#### Material provided
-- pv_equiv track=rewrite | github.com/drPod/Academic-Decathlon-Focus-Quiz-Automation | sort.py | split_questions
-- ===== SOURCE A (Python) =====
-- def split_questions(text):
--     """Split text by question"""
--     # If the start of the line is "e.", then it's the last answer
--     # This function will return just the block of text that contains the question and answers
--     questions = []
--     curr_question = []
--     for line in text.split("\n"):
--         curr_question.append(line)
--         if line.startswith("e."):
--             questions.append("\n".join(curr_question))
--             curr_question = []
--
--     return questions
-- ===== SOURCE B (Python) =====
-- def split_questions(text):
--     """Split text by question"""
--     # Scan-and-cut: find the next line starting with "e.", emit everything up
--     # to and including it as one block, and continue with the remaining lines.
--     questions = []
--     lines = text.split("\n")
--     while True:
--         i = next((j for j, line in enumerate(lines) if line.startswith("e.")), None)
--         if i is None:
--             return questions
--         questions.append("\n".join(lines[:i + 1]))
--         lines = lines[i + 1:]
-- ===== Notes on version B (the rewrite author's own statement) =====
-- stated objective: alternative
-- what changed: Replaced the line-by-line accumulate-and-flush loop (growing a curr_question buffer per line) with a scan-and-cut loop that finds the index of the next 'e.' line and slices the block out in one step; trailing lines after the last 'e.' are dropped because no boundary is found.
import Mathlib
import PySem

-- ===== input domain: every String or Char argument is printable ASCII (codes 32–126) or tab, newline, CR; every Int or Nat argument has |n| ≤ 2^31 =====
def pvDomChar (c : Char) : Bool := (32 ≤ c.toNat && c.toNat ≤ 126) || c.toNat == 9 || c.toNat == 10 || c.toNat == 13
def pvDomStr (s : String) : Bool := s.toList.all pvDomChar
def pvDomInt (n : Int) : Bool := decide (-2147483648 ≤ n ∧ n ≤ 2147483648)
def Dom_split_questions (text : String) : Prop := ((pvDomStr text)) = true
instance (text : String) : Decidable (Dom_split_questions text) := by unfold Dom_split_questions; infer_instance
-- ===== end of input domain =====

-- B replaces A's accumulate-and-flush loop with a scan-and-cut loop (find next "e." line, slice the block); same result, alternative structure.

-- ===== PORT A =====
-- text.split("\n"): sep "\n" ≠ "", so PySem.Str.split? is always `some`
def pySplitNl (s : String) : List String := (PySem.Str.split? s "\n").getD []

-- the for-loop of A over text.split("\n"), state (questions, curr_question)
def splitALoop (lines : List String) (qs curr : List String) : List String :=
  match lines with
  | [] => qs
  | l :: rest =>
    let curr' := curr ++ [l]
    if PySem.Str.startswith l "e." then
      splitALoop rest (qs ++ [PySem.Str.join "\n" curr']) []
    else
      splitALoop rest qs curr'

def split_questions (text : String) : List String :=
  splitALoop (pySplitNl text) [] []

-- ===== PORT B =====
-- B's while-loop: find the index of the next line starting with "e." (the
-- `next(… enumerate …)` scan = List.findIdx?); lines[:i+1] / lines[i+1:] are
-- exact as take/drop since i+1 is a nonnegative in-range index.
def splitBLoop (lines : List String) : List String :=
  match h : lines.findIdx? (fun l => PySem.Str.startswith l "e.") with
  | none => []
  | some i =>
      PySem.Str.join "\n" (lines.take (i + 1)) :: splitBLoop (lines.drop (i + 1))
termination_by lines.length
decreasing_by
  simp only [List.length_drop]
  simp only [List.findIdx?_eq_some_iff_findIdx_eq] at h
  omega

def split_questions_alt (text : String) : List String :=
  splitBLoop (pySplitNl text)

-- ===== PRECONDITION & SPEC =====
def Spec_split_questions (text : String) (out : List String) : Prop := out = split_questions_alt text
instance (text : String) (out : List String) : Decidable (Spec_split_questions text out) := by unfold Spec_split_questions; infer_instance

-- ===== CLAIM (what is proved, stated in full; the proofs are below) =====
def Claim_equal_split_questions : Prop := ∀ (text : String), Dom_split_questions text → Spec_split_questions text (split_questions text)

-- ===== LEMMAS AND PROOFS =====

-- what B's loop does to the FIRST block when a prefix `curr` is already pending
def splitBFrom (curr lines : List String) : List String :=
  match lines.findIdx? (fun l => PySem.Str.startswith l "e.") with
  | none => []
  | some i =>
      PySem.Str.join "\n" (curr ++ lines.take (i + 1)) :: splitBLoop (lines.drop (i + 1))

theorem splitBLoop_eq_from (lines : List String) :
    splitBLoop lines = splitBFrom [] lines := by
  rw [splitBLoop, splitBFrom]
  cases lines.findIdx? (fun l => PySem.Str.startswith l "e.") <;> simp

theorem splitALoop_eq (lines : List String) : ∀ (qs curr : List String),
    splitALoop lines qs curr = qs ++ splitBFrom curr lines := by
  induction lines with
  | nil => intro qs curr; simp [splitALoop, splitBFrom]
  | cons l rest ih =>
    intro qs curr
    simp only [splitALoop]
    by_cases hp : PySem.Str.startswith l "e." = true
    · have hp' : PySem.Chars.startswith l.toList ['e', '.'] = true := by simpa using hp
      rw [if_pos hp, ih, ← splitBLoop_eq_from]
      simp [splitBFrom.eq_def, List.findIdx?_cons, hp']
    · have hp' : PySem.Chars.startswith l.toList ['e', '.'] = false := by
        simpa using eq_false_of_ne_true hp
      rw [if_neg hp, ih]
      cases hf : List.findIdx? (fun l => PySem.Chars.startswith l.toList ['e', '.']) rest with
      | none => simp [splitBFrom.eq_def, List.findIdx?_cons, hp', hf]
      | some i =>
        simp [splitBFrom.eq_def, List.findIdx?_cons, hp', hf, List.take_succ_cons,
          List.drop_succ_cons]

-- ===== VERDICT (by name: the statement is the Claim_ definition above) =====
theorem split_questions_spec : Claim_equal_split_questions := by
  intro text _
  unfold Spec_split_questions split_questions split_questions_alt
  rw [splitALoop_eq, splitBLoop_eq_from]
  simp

#### Task item
Scan the material above for the string "pySplitNl". Return each line where it occurs.

#### Exercise answer
def pySplitNl (s : String) : List String := (PySem.Str.split? s "\n").getD []
  splitALoop (pySplitNl text) [] []
  splitBLoop (pySplitNl text)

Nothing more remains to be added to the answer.